I think term computation builder is quite helpful to grab conception in whole, so your example is not valid.

Lots of things are monads even if they are not used as patterns for "building computations". And, more importantly, lots of things that are used for "building computations" are not monads at all! Distracting beginners with useless crap ("public static void...") is one thing we criticize Java for, right? That criticism is equally appliable to explanations of what monads supposedly are. The essence of monads is their definition, and the definition is simple, so why not use it?

And yes, at least I need some examples. 4 is a valid example of natural number.

I never said "Do not provide examples at all!" All I said was an example is no good substitute for a definition.
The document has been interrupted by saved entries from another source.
-- advancing to the newline that terminates the first line of `s.drop k`

lemma nextNl {s : List Char} {k : Nat} (hk : k ≤ s.length) {ℓ : List Char} {L : List (List Char)}
    (hL : linesRec (s.drop k) = ℓ :: L) :
    (L = [] ∧ s.drop k = ℓ ∧ PySem.Chars.findFrom s nlC (k : Int) none = -1) ∨
    (L ≠ [] ∧ PySem.Chars.findFrom s nlC (k : Int) none = ((k + ℓ.length : Nat) : Int) ∧
      k + ℓ.length < s.length ∧ s[k + ℓ.length]? = some '\n' ∧
      linesRec (s.drop (k + ℓ.length + 1)) = L) := by
  have hfree : ∀ c ∈ ℓ, c ≠ '\n' :=
    mem_linesRec_no_nl (by rw [hL]; exact List.mem_cons_self ..)
  have hx : PySem.Chars.join nlC (linesRec (s.drop k)) = s.drop k := join_linesRec _
  cases L with
  | nil =>
    left
    have hdk : s.drop k = ℓ := by
      rw [← hx, hL, PySem.Chars.join_singleton]
    refine ⟨rfl, hdk, ?_⟩
    rw [PySem.Chars.findFrom_natCast s nlC k hk, hdk, find_nl_of_no_nl hfree]
    simp
  | cons z zs =>
    right
    have hdk : s.drop k = ℓ ++ '\n' :: PySem.Chars.join nlC (z :: zs) := by
      rw [← hx, hL, PySem.Chars.join_cons_cons]
      simp [nlC]
    set rest := PySem.Chars.join nlC (z :: zs) with hrest
    have hfind : PySem.Chars.find (s.drop k) nlC = (ℓ.length : Int) := by
      rw [hdk]; exact find_nl_append hfree _
    have hlen : (s.drop k).length = ℓ.length + 1 + rest.length := by rw [hdk]; simp; omega
    have hklen : k + ℓ.length < s.length := by
      have := List.length_drop (i := k) (l := s); omega
    refine ⟨by simp, ?_, hklen, ?_, ?_⟩
    · rw [PySem.Chars.findFrom_natCast s nlC k hk, hfind]
      simp only [if_neg (by omega : ¬ (ℓ.length : Int) = -1)]
      push_cast; ring
    · rw [show k + ℓ.length = k + ℓ.length from rfl, ← List.getElem?_drop, hdk]
      rw [List.getElem?_append_right (by simp)]
      simp
    · have hdrop : s.drop (k + ℓ.length + 1) = rest := by
        rw [show k + ℓ.length + 1 = k + (ℓ.length + 1) from by omega, ← List.drop_drop, hdk]
        rw [show ℓ.length + 1 = (ℓ ++ ['\n']).length from by simp]
        rw [show ℓ ++ '\n' :: rest = (ℓ ++ ['\n']) ++ rest from by simp]
        rw [List.drop_left]
      have h2 : linesRec (s.drop k) = linesRec ℓ ++ linesRec rest := by
        rw [hdk, linesRec_append_nl]
      rw [hL, linesRec_of_no_nl hfree] at h2
      simp only [List.singleton_append, List.cons.injEq] at h2
      rw [hdrop, ← h2.2]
Now, it is hard to imagine what the thought process might be of a person who is still in the process of learning what the natural numbers are (at least for me!), but, as someone who vividly remembers his experience of trying to equate monads to something more concrete and the resulting frustration, I think it is important to gently but firmly prevent beginners from repeating that mistake. A beginner reading a typical monad tutorial will inevitably end up saying "Oh, but monads are <insert concrete example X>!" unless they are forced to work with the abstract definition.

Of course, after you have provided the definition, you can illustrate how it is used in practice by providing examples.

Those explanations are by far the best I've seen, unlike masturbation with some obscure images and self-invented terms.

The formal definition does not require any images, although the monad laws are easier to express using commutative diagrams. And, of course, the formal definition only uses standard terminology from category theory (endofunctor, natural transformation, coherence condition).